Critique of Timothy J Dailey’s The Gathering Storm16 Οκτωβρίου, 2022
At home in his topic’s habitat, History-Geography Professor and author Dailey makes his home in Bethlehem, Israel; he attempts to correlate modern expectations with his perception of first century fulfillment! Thus, he commends Revelation’s great Armageddon to a ‘future world end.’
Dr. Dailey recounts his experience as a West Bank Christian living amidst Jewish and Islamic neighbors and mightily stretches to write an apologetic for Islam devotees. At the same time, he illuminates Islam’s quest for world evangelism. Additionally, walking a tightrope between prophecy praise and condemnation, the Doctor’s precarious course tilts toward desire as he attempts to balance biblically exampled ‘propositional truths’ with futurist ‘end time’ projections; from which extractions he evinces traditional applause but without syllogistic credence.
In preface, Dailey confirms his academic prejudice early on; where, he conforms his own supernatural leanings to traditional renderings but bereft symbols and numbers recourse; thus, he applies a narrow viewpoint toward world end.
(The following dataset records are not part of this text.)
-- pv_equiv track=rewrite | github.com/DonghakPark/TIL | Study_Algorithm/[pro]stack_sol.py | solution
-- ===== SOURCE A (Python) =====
-- def solution(s):
--     answer =0
--     Stack = []
--     for i in s:
--         Stack.append(i)
--         if len(Stack) <= 1:
--             continue
--         else:
--             if Stack[-1] == Stack[-2]:
--                 Stack.pop()
--                 Stack.pop()
--     if len(Stack) == 0:
--         answer =1
--
--     return answer
-- ===== SOURCE B (Python) =====
-- def solution(s):
--     # Repeatedly delete the first adjacent equal pair and rescan until none remains.
--     t = list(s)
--     found = True
--     while found:
--         found = False
--         for i in range(len(t) - 1):
--             if t[i] == t[i + 1]:
--                 del t[i:i + 2]
--                 found = True
--                 break
--     return 1 if not t else 0
-- ===== Notes on version B (the rewrite author's own statement) =====
-- stated objective: alternative
-- what changed: Replaces the single-pass stack (push each char, pop when the top two match) by repeated deletion of the first adjacent equal pair with a full rescan until the string is irreducible, relying on confluence of adjacent-pair cancellation.
import Mathlib
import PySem

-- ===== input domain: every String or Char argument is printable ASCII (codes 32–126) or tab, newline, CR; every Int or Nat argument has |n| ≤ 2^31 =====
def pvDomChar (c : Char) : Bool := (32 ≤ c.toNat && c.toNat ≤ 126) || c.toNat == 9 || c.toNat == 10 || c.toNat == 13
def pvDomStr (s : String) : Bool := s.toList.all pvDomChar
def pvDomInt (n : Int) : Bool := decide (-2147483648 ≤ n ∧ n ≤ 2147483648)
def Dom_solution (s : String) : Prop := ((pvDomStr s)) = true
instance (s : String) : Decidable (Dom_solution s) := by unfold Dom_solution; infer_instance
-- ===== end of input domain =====

-- B replaces the one-pass stack by repeated deletion of the first adjacent equal pair
-- with a rescan until the string is irreducible (alternative decomposition, not faster).

-- ===== PORT A =====
-- one iteration of A's for-loop: append i, then pop the top two if they are equal
def solutionStep (st : List Char) (c : Char) : List Char :=
  let st' := st ++ [c]
  if st'.length ≤ 1 then st'
  else
    if PySem.List.pyGet? st' (-1) = PySem.List.pyGet? st' (-2) then
      st'.dropLast.dropLast
    else st'

def solution (s : String) : Int :=
  let answer : Int := 0
  let stack := s.toList.foldl solutionStep []
  let answer := if stack.length = 0 then (1 : Int) else answer
  answer

-- ===== PORT B =====
-- Source B's inner for-loop: delete the first adjacent equal pair, if any (None = no pair found)
def delFirst : List Char → Option (List Char)
  | a :: b :: r => if a = b then some r else (delFirst (b :: r)).map (a :: ·)
  | _ => none

-- termination measure for reduceB's while-loop
theorem delFirst_length : ∀ t t', delFirst t = some t' → t'.length + 2 = t.length := by
  intro t
  induction t with
  | nil => intro t' h; simp [delFirst] at h
  | cons a r ih =>
    intro t' h
    match r, h with
    | b :: r', h =>
      by_cases hab : a = b
      · simp [delFirst, hab] at h
        subst h; simp
      · simp [delFirst, hab] at h
        obtain ⟨u, hu, rfl⟩ := h
        have := ih u hu
        simp at this ⊢
        omega

-- Source B's while-loop: repeat until a full scan finds no adjacent equal pair
def reduceB (t : List Char) : List Char :=
  match h : delFirst t with
  | some t' => reduceB t'
  | none => t
termination_by t.length
decreasing_by have := delFirst_length t t' h; omega

def solution_alt (s : String) : Int :=
  if reduceB s.toList = [] then 1 else 0

-- ===== PRECONDITION & SPEC =====
def Spec_solution (s : String) (out : Int) : Prop := out = solution_alt s
instance (s : String) (out : Int) : Decidable (Spec_solution s out) := by unfold Spec_solution; infer_instance

-- ===== CLAIM (what is proved, stated in full; the proofs are below) =====
def Claim_equal_solution : Prop := ∀ (s : String), Dom_solution s → Spec_solution s (solution s)

-- ===== LEMMAS AND PROOFS =====

-- pushing a char distinct from the top just appends it
theorem step_push (st : List Char) (c : Char) (h : st.getLast? ≠ some c) :
    solutionStep st c = st ++ [c] := by
  unfold solutionStep
  match st with
  | [] => simp
  | x :: xs =>
    have hlen : ¬ ((x :: xs) ++ [c]).length ≤ 1 := by simp
    simp only [hlen, if_false]
    rw [PySem.List.pyGet?_neg_one_append_singleton]
    rw [PySem.List.pyGet?_neg_ofNat ((x :: xs) ++ [c]) 2 (by omega) (by simp)]
    have h2 : ((x :: xs) ++ [c])[((x :: xs) ++ [c]).length - 2]? = (x :: xs).getLast? := by
      have he : ((x :: xs) ++ [c]).length - 2 = (x :: xs).length - 1 := by simp
      rw [he, List.getElem?_append_left (by simp), ← List.getLast?_eq_getElem?]
    rw [h2]
    have : ¬ (some c = (x :: xs).getLast?) := fun hc => h hc.symm
    simp [this]

-- pushing a char equal to the top cancels it
theorem step_pop (st : List Char) (c : Char) (h : st.getLast? = some c) :
    solutionStep st c = st.dropLast := by
  unfold solutionStep
  match st with
  | [] => simp at h
  | x :: xs =>
    have hlen : ¬ ((x :: xs) ++ [c]).length ≤ 1 := by simp
    simp only [hlen, if_false]
    rw [PySem.List.pyGet?_neg_one_append_singleton]
    rw [PySem.List.pyGet?_neg_ofNat ((x :: xs) ++ [c]) 2 (by omega) (by simp)]
    have h2 : ((x :: xs) ++ [c])[((x :: xs) ++ [c]).length - 2]? = (x :: xs).getLast? := by
      have he : ((x :: xs) ++ [c]).length - 2 = (x :: xs).length - 1 := by simp
      rw [he, List.getElem?_append_left (by simp), ← List.getLast?_eq_getElem?]
    rw [h2, h, if_pos rfl]
    show ((x :: xs) ++ [c]).dropLast.dropLast = (x :: xs).dropLast
    rw [List.dropLast_concat]

-- a list with no adjacent equal pair has adjacent-distinct chain structure
theorem delFirst_none_chain : ∀ t : List Char, delFirst t = none → List.IsChain (· ≠ ·) t := by
  intro t
  induction t with
  | nil => intro; exact List.isChain_nil
  | cons a r ih =>
    intro h
    match r with
    | [] => exact List.isChain_singleton a
    | b :: r' =>
      by_cases hab : a = b
      · simp [delFirst, hab] at h
      · simp [delFirst, hab] at h
        exact List.isChain_cons_cons.mpr ⟨hab, ih h⟩

-- folding an irreducible string over a compatible stack just appends it
theorem foldl_chain : ∀ (t st : List Char), List.IsChain (· ≠ ·) t →
    (∀ a, t.head? = some a → st.getLast? ≠ some a) →
    List.foldl solutionStep st t = st ++ t := by
  intro t
  induction t with
  | nil => intro st _ _; simp
  | cons a r ih =>
    intro st hch hhd
    have hpush : solutionStep st a = st ++ [a] := step_push st a (hhd a rfl)
    simp only [List.foldl_cons, hpush]
    rw [ih (st ++ [a]) hch.tail]
    · simp
    · intro b hb hlast
      simp at hlast
      match r, hb with
      | c :: r2, hb =>
        simp at hb
        subst hb
        exact absurd hlast (List.rel_of_isChain_cons_cons hch)

-- deleting the first adjacent equal pair does not change the fold result
theorem foldl_delFirst : ∀ (t t' st : List Char), delFirst t = some t' →
    (∀ a, t.head? = some a → st.getLast? ≠ some a) →
    List.foldl solutionStep st t = List.foldl solutionStep st t' := by
  intro t
  induction t with
  | nil => intro t' st h; simp [delFirst] at h
  | cons a r ih =>
    intro t' st h hhd
    match r, h with
    | b :: r', h =>
      have hpush : solutionStep st a = st ++ [a] := step_push st a (hhd a rfl)
      by_cases hab : a = b
      · simp [delFirst, hab] at h
        subst h; subst hab
        have hpop : solutionStep (st ++ [a]) a = st := by
          rw [step_pop (st ++ [a]) a (by simp)]; simp
        simp only [List.foldl_cons, hpush, hpop]
      · simp [delFirst, hab] at h
        obtain ⟨u, hu, rfl⟩ := h
        simp only [List.foldl_cons, hpush]
        apply ih u (st ++ [a]) hu
        intro x hx
        simp at hx
        subst hx
        simp [hab]

-- the stack fold computes exactly the fully reduced form
theorem foldl_eq_reduceB : ∀ (n : ℕ) (t : List Char), t.length ≤ n →
    List.foldl solutionStep [] t = reduceB t := by
  intro n
  induction n with
  | zero =>
    intro t ht
    have ht0 : t = [] := List.eq_nil_of_length_eq_zero (Nat.le_zero.mp ht)
    subst ht0
    rw [reduceB]
    split
    · next t' h => simp [delFirst] at h
    · simp
  | succ n ih =>
    intro t ht
    rw [reduceB]
    split
    · next t' h =>
      rw [foldl_delFirst t t' [] h (by intro a _; simp)]
      exact ih t' (by have := delFirst_length t t' h; omega)
    · next h =>
      rw [foldl_chain t [] (delFirst_none_chain t h) (by intro a _; simp)]
      simp

-- ===== VERDICT (by name: the statement is the Claim_ definition above) =====
theorem solution_spec : Claim_equal_solution := by
  intro s _
  unfold Spec_solution solution solution_alt
  rw [foldl_eq_reduceB s.toList.length s.toList le_rfl]
  simp [List.length_eq_zero_iff]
Including his wife, Rebecca, as insightful prognosticator, Dailey establishes early on: “As Christians living and working in Israel, we ‘knew well’ the prophecies of the Bible regarding the battle of Armageddon at the close of human history… Who really are Gog, Magog and company?… what can we know about the mysterious figure known as the Antichrist?“
Certainly, to ‘know well’ or to ‘know incontrovertibly’ are entirely different intellectual accomplishments! To ‘know well’ is to know tradition; but ‘knowing incontrovertibly’ is to know truth. There is a great difference.
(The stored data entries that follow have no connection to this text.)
theorem ts_spec (l : List (Int × Int)) (hnd : (l.map Prod.fst).Nodup) :
    (∀ k, sel (twoSmallest l) k = minExcl l k) ∧
    (∀ x, (twoSmallest l).1 = some x → ((twoSmallest l).2.1, x) ∈ l) := by
  induction l using List.reverseRecOn with
  | nil =>
    constructor
    · intro k
      by_cases hk : (-1 : Int) = k <;> simp [twoSmallest, sel, minExcl, hk]
    · intro x hx; simp [twoSmallest] at hx
  | append_singleton l p ih =>
    rw [List.map_append] at hnd
    have hnd1 : (l.map Prod.fst).Nodup := hnd.of_append_left
    have hfresh : p.1 ∉ l.map Prod.fst := by
      intro hmem
      exact (List.disjoint_of_nodup_append hnd) hmem (by simp)
    obtain ⟨IH1, IH2⟩ := ih hnd1
    have hts : twoSmallest (l ++ [p]) = tsStep (twoSmallest l) p := by
      simp [twoSmallest, List.foldl_append]
    cases hm1 : (twoSmallest l).1 with
    | none =>
      have hnil : l = [] := by
        obtain ⟨k, hk, hk1⟩ := exists_fresh l (twoSmallest l).2.1
        have h := IH1 k
        rw [minExcl_of_not_mem l k hk] at h
        simp [sel, hk1, hm1] at h
        exact (eMin_eq_none_iff l).1 h.symm
      subst hnil
      constructor
      · intro k
        by_cases hk : p.1 = k <;>
          simp [hts, twoSmallest, tsStep, sel, minExcl, omin, oLT, hk]
      · intro x hx
        simp [twoSmallest, tsStep, oLT] at hx
        subst hx
        simp [twoSmallest, tsStep, sel, oLT]
    | some x1 =>
      have hk1mem : ((twoSmallest l).2.1, x1) ∈ l := IH2 x1 hm1
      have hkeys : (twoSmallest l).2.1 ∈ l.map Prod.fst := by
        exact List.mem_map_of_mem hk1mem
      have hp_ne_k1 : p.1 ≠ (twoSmallest l).2.1 := fun h => hfresh (h ▸ hkeys)
      have hm1_eMin : eMin l = some x1 := by
        obtain ⟨k, hk, hk1⟩ := exists_fresh l (twoSmallest l).2.1
        have h := IH1 k
        rw [minExcl_of_not_mem l k hk] at h
        simpa [sel, hk1, hm1] using h.symm
      have hm2_def : (twoSmallest l).2.2 = minExcl l (twoSmallest l).2.1 := by
        simpa [sel] using IH1 (twoSmallest l).2.1
      have hole_minExcl : ∀ k, ole (some x1) (minExcl l k) := by
        intro k
        have := eMin_ole_minExcl l k
        rwa [hm1_eMin] at this
      have hm2_ge : ole (some x1) (twoSmallest l).2.2 := by
        rw [hm2_def]; exact hole_minExcl _
      have hminExcl_eq : ∀ k, k ≠ (twoSmallest l).2.1 → minExcl l k = some x1 := by
        intro k hk
        exact ole_antisymm (minExcl_le_mem hk1mem k (fun h => hk h.symm)) (hole_minExcl k)
      rw [hts]
      by_cases hc1 : oLT p.2 (twoSmallest l).1 = true
      · have hlt : p.2 < x1 := by rw [hm1] at hc1; simpa [oLT] using hc1
        have hnew : tsStep (twoSmallest l) p = (some p.2, p.1, twoSmallest l |>.1) := by
          simp [tsStep, hc1]
        rw [hnew]
        constructor
        · intro k
          rw [minExcl_append_single]
          by_cases hk : p.1 = k
          · simp [sel, hk, hm1, hminExcl_eq k (hk ▸ hp_ne_k1)]
          · have : oLT p.2 (minExcl l k) = true := oLT_of_lt_ole (hole_minExcl k) hlt
            simp [sel, hk, omin, this]
        · intro x hx
          simp at hx
          subst hx
          simp
      · by_cases hc2 : oLT p.2 (twoSmallest l).2.2 = true
        · have hge : x1 ≤ p.2 := by
            rw [hm1] at hc1; simpa [oLT] using hc1
          have hnew : tsStep (twoSmallest l) p
              = ((twoSmallest l).1, (twoSmallest l).2.1, some p.2) := by
            simp [tsStep, hc1, hc2]
          rw [hnew]
          constructor
          · intro k
            rw [minExcl_append_single]
            by_cases hk1k : (twoSmallest l).2.1 = k
            · have hpk : p.1 ≠ k := hk1k ▸ hp_ne_k1
              rw [if_neg hpk, ← hk1k, ← hm2_def]
              simp [sel, omin, hc2]
            · by_cases hpk : p.1 = k
              · simp [sel, hk1k, hpk, hm1,
                  hminExcl_eq k (fun h => hk1k h.symm)]
              · have : oLT p.2 (some x1) = false := by simp [oLT]; omega
                simp [sel, hk1k, hpk, hm1, hminExcl_eq k (fun h => hk1k h.symm), omin, this]
          · intro x hx
            simp [hm1] at hx
            subst hx
            exact List.mem_append_left _ hk1mem
        · have hge : x1 ≤ p.2 := by
            rw [hm1] at hc1; simpa [oLT] using hc1
          have hnew : tsStep (twoSmallest l) p = twoSmallest l := by
            simp [tsStep, hc1, hc2]
          rw [hnew]
          constructor
          · intro k
            rw [minExcl_append_single]
            by_cases hk1k : (twoSmallest l).2.1 = k
            · have hpk : p.1 ≠ k := hk1k ▸ hp_ne_k1
              rw [if_neg hpk, ← hk1k, ← hm2_def]
              simp [sel, omin, hc2]
            · by_cases hpk : p.1 = k
              · simp [sel, hk1k, hpk, hm1, hminExcl_eq k (fun h => hk1k h.symm)]
              · have : oLT p.2 (some x1) = false := by simp [oLT]; omega
                simp [sel, hk1k, hpk, hm1, hminExcl_eq k (fun h => hk1k h.symm), omin, this]
          · intro x hx
            exact List.mem_append_left _ (IH2 x hx)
Futuristically, we cannot ignore the Bible theme’s pointedly reference toward a generational event, pending and at hand; which book does not forecast ‘end of the world or end of human history (end of time)’ but rather end of the Age (time to the end). Notwithstanding, as we address questions raised in preface, Gog/Magog and company cannot be associated as confederate armies but differentiated, as Gog from Magog, thus properly conformed as principal and principality. We paraphrase the author’s question: ‘What can we know about the mysterious figure, the Antichrist?’ Surely, many Antichrists were present in first century ambiance via I John 2:18, circa A.D. 60. As a history professor, it should present no great task to the author to identify those forces at work in A.D. 60 environs. To correlate first century Antichrist(s) as a future but singular entity might border on eschatological naiveté!
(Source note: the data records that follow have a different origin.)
theorem repl2_eq_replace (b y : Char) (l : List Char) :
    PySem.Chars.replace l ['\\', b] [y] = repl2 b y l := by
  rw [PySem.Chars.replace]
  simp only [List.isEmpty_cons, Bool.false_eq_true, if_neg]
  exact replace_go_repl2 b y l.length l [] (le_refl _)
theorem splitOn_go_mySplit (fuel : Nat) (l cur : List Char) (acc : List (List Char)) (h : l.length ≤ fuel) :
    PySem.Chars.splitOn.go ['"'] fuel l cur acc = acc.reverse ++ mySplit l cur := by
  induction fuel generalizing l cur acc with
  | zero =>
    have : l = [] := by cases l <;> simp_all
    subst this
    rw [PySem.Chars.splitOn.go.eq_def]
    simp [mySplit]
  | succ n ih =>
    cases l with
    | nil => rw [PySem.Chars.splitOn.go.eq_def]; simp [mySplit]
    | cons c t =>
      rw [PySem.Chars.splitOn.go.eq_def]
      by_cases hc : c = '"'
      · have : List.isPrefixOf ['"'] (c :: t) = true := by simp [List.isPrefixOf, hc]
        simp only [this, if_pos, List.length_cons, List.length_nil, List.drop_succ_cons, List.drop_zero]
        rw [ih t [] (List.reverse cur :: acc) (by simp at h ⊢; omega)]
        simp [mySplit, hc]
      · have : List.isPrefixOf ['"'] (c :: t) = false := by simp [List.isPrefixOf]; exact fun h => absurd h.symm hc
        simp only [this, Bool.false_eq_true, if_neg]
        rw [ih t (c :: cur) acc (by simp at h ⊢; omega)]
        simp [mySplit, hc]

theorem splitOn_eq_mySplit (l : List Char) :
    PySem.Chars.splitOn l ['"'] = mySplit l [] := by
  rw [PySem.Chars.splitOn]
  exact splitOn_go_mySplit (l.length + 1) l [] [] (by omega)
theorem repl2_nil (b y : Char) : repl2 b y [] = [] := by simp [repl2]
theorem repl2_single (b y c : Char) : repl2 b y [c] = [c] := by simp [repl2]
theorem repl2_cons_ne (b y c : Char) (hx : c ≠ '\\') (l : List Char) :
    repl2 b y (c :: l) = c :: repl2 b y l := by cases l <;> simp [repl2, hx]
theorem repl2_bs_ne (b y d : Char) (hd : d ≠ b) (l : List Char) :
    repl2 b y ('\\' :: d :: l) = '\\' :: repl2 b y (d :: l) := by
  simp [repl2]; intro h; exact absurd h hd
theorem repl2_bs_hit (b y : Char) (l : List Char) : repl2 b y ('\\' :: b :: l) = y :: repl2 b y l := by
  simp [repl2]
theorem repl2_bs_safe (b y : Char) (Y : List Char) (h : Y.head? ≠ some b) :
    repl2 b y ('\\' :: Y) = '\\' :: repl2 b y Y := by
  cases Y with
  | nil => simp [repl2]
  | cons c z =>
    have : c ≠ b := by simp at h; exact h
    rw [repl2_bs_ne b y c this]

theorem replN_bs_head (q : List Char) :
    (repl2 'n' '\n' ('\\' :: q)).head? = some '\\' ∨ (repl2 'n' '\n' ('\\' :: q)).head? = some '\n' := by
  cases q with
  | nil => left; simp [repl2]
  | cons c z =>
    by_cases hc : c = 'n'
    · right; subst hc; rw [repl2_bs_hit]; simp
    · left; rw [repl2_bs_ne _ _ _ hc]; simp

theorem replR_head (X : List Char) (h : X.head? = some '\\' ∨ X.head? = some '\n') :
    (repl2 'r' '\r' X).head? = some '\\' ∨ (repl2 'r' '\r' X).head? = some '\r' ∨
    (repl2 'r' '\r' X).head? = some '\n' := by
  cases X with
  | nil => simp at h
  | cons c z =>
    simp at h
    rcases h with h | h <;> subst h
    · cases z with
      | nil => left; simp [repl2]
      | cons d z2 =>
        by_cases hd : d = 'r'
        · right; left; subst hd; rw [repl2_bs_hit]; simp
        · left; rw [repl2_bs_ne _ _ _ hd]; simp
    · right; right; rw [repl2_cons_ne _ _ _ (by decide)]; simp

theorem chain3_bs_bs (q : List Char) : chain3 ('\\' :: '\\' :: q) = '\\' :: chain3 ('\\' :: q) := by
  unfold chain3
  rw [repl2_bs_ne 'n' '\n' '\\' (by decide)]
  have h1 := replN_bs_head q
  rw [repl2_bs_safe 'r' '\r' _ (by rcases h1 with h | h <;> simp [h] <;> decide)]
  have h2 := replR_head _ h1
  rw [repl2_bs_safe 't' '\t' _ (by rcases h2 with h | h | h <;> simp [h] <;> decide)]
theorem chain3_cons_ne (c : Char) (hc : c ≠ '\\') (l : List Char) :
    chain3 (c :: l) = c :: chain3 l := by
  unfold chain3
  rw [repl2_cons_ne 'n' '\n' c hc, repl2_cons_ne 'r' '\r' c hc, repl2_cons_ne 't' '\t' c hc]

theorem chain3_eq_simul (p : List Char) : chain3 p = simul p := by
  fun_induction simul p with
  | case1 => simp [chain3, repl2_nil]
  | case2 rest2 ih =>
    unfold chain3
    rw [repl2_bs_hit, repl2_cons_ne 'r' '\r' '\n' (by decide), repl2_cons_ne 't' '\t' '\n' (by decide)]
    exact congrArg _ ih
  | case3 rest2 h ih =>
    unfold chain3
    rw [repl2_bs_ne 'n' '\n' 'r' (by decide), repl2_cons_ne 'n' '\n' 'r' (by decide),
        repl2_bs_hit, repl2_cons_ne 't' '\t' '\r' (by decide)]
    exact congrArg _ ih
  | case4 rest2 h1 h2 ih =>
    unfold chain3
    rw [repl2_bs_ne 'n' '\n' 't' (by decide), repl2_cons_ne 'n' '\n' 't' (by decide),
        repl2_bs_ne 'r' '\r' 't' (by decide), repl2_cons_ne 'r' '\r' 't' (by decide),
        repl2_bs_hit]
    exact congrArg _ ih
  | case5 nxt rest2 hn hr ht ih =>
    by_cases hb : nxt = '\\'
    · subst hb
      rw [chain3_bs_bs, ih]
    · unfold chain3
      rw [repl2_bs_ne 'n' '\n' nxt hn, repl2_cons_ne 'n' '\n' nxt hb,
          repl2_bs_ne 'r' '\r' nxt hr, repl2_cons_ne 'r' '\r' nxt hb,
          repl2_bs_ne 't' '\t' nxt ht, repl2_cons_ne 't' '\t' nxt hb]
      have h2 := ih
      rw [chain3_cons_ne nxt hb] at h2
      unfold chain3 at h2
      rw [h2]
  | case6 => simp [chain3, repl2_single]
  | case7 ch rest h ih => rw [chain3_cons_ne ch h, ih]
theorem escAfter_cons (e : Bool) (c : Char) (p : List Char) :
    escAfter e (c :: p) = escAfter (escStep e c) p := rfl

theorem specOut_append (p tail : List Char) (hq : '"' ∉ p)
    (ht : tail = [] ∨ ∃ r, tail = '"' :: r) :
    specOut (p ++ tail) = simul p ++ specOut tail := by
  fun_induction simul p with
  | case1 => simp
  | case2 rest2 ih =>
    rw [List.cons_append, List.cons_append, specOut_cons]
    simp only [if_neg (by decide : ¬('\\' : Char) = '"'), if_pos rfl, if_pos rfl]
    rw [ih (by simp_all)]
    simp
  | case3 rest2 h ih =>
    rw [List.cons_append, List.cons_append, specOut_cons]
    simp only [if_neg (by decide : ¬('\\' : Char) = '"'), if_pos rfl,
      if_neg (by decide : ¬('r' : Char) = 'n'), if_pos rfl]
    rw [ih (by simp_all)]
    simp
  | case4 rest2 h1 h2 ih =>
    rw [List.cons_append, List.cons_append, specOut_cons]
    simp only [if_neg (by decide : ¬('\\' : Char) = '"'), if_pos rfl,
      if_neg (by decide : ¬('t' : Char) = 'n'), if_neg (by decide : ¬('t' : Char) = 'r'), if_pos rfl]
    rw [ih (by simp_all)]
    simp
  | case5 nxt rest2 hn hr ht2 ih =>
    rw [List.cons_append, List.cons_append, specOut_cons]
    simp only [if_neg (by decide : ¬('\\' : Char) = '"'), if_pos rfl, if_neg hn, if_neg hr, if_neg ht2]
    rw [← List.cons_append, ih (by simp_all)]
    simp [simul, hn, hr, ht2]
  | case6 =>
    rcases ht with h | ⟨r, h⟩ <;> subst h
    · simp [specOut_cons, specIn_nil, simul, specOut_nil]
    · rw [List.singleton_append, specOut_cons]
      simp [simul, specOut_nil]
  | case7 ch rest h ih =>
    have hch : ch ≠ '"' := by rintro rfl; simp at hq
    rw [List.cons_append, specOut_cons]
    simp only [if_neg hch, if_neg h]
    rw [ih (by simp_all)]
    simp

theorem specIn_append (p tail : List Char) (hq : '"' ∉ p) (e : Bool) :
    specIn (p ++ tail) e = p ++ specIn tail (escAfter e p) := by
  induction p generalizing e with
  | nil => simp [escAfter]
  | cons c p' ih =>
    have hc : ¬c = '"' := by rintro rfl; simp at hq
    have hq' : '"' ∉ p' := by simp at hq; exact hq.2
    rw [List.cons_append, specIn_cons, escAfter_cons]
    cases e with
    | true =>
      simp only [if_pos rfl]
      rw [ih hq']
      simp [escStep]
    | false =>
      simp only [Bool.false_eq_true, if_neg (by simp : ¬False)]
      by_cases hb : c = '\\'
      · subst hb
        simp only [if_pos rfl]
        rw [ih hq']
        simp [escStep]
      · simp only [if_neg hb, if_neg hc]
        rw [ih hq']
        simp [escStep, hb]

theorem mySplit_ne_nil (cs cur : List Char) : mySplit cs cur ≠ [] := by
  induction cs generalizing cur with
  | nil => simp [mySplit]
  | cons c r ih => by_cases h : c = '"' <;> simp [mySplit, h, ih]

def reasm : List (List Char) → List Char
  | [] => []
  | [p] => p
  | p :: ps => p ++ '"' :: reasm ps

theorem reasm_mySplit (cs cur : List Char) : reasm (mySplit cs cur) = cur.reverse ++ cs := by
  induction cs generalizing cur with
  | nil => simp [mySplit, reasm]
  | cons c r ih =>
    by_cases h : c = '"'
    · subst h
      simp only [mySplit, if_pos trivial]
      have h2 := ih ([] : List Char)
      cases hsp : mySplit r [] with
      | nil => exact absurd hsp (mySplit_ne_nil r [])
      | cons q qs =>
        rw [hsp] at h2
        simp only [List.reverse_nil, List.nil_append] at h2
        simp only [reasm]
        rw [h2]
    · simp only [mySplit, if_neg h]
      rw [ih]
      simp
theorem mySplit_noquote (cs cur : List Char) (hc : '"' ∉ cur) :
    ∀ p ∈ mySplit cs cur, '"' ∉ p := by
  induction cs generalizing cur with
  | nil =>
    intro p hp
    simp [mySplit] at hp
    subst hp
    simp_all
  | cons c r ih =>
    by_cases h : c = '"'
    · subst h
      intro p hp
      simp only [mySplit, if_pos trivial] at hp
      rcases List.mem_cons.mp hp with h1 | h1
      · subst h1; simp_all
      · exact ih [] (by simp) p h1
    · intro p hp
      simp only [mySplit, if_neg h] at hp
      exact ih (c :: cur) (by simp_all; exact fun hh => absurd hh.symm h) p hp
Regarding the enemies of organized religion, which terrorist philosophy condemns even peaceful infidels, Dailey admits the ambition practically confines himself and wife to house arrest, along with their pseudo-friendly Muslims. Coexistence alarms the shabiba (younger set), and they become increasingly incensed, proving efficacy of Mohammed’s philosophy: punish Muslim citizenry enough and they will capitulate-and will serve the terrorists to thus insure their own and family survival.
We can treat monotheism as an honorable institution, only up to a point, and by judging conformance via idealized ethics and ethos. All three monotheisms inhere ideological par: that is; each was established to benefit one and disenfranchise another. Islam, the most militant, mandates a continuous jihad to effect world conquest. Yet, in the USA, evidently, radical leftists defend Islam’s first amendment rights to incite our own destruction! Political sycophants also busily abet Islam’s cause – not unlike the servility exhibited in more lenient writings.
Much in politics, religion, and literature earns little or no commendation and policy comes to fruition strictly as a commercial enterprise. Yet, confirmed by syllogistic conclusions, some exegetical results are worthy of investigation. Such hard-won conclusions are available to those with the need to know.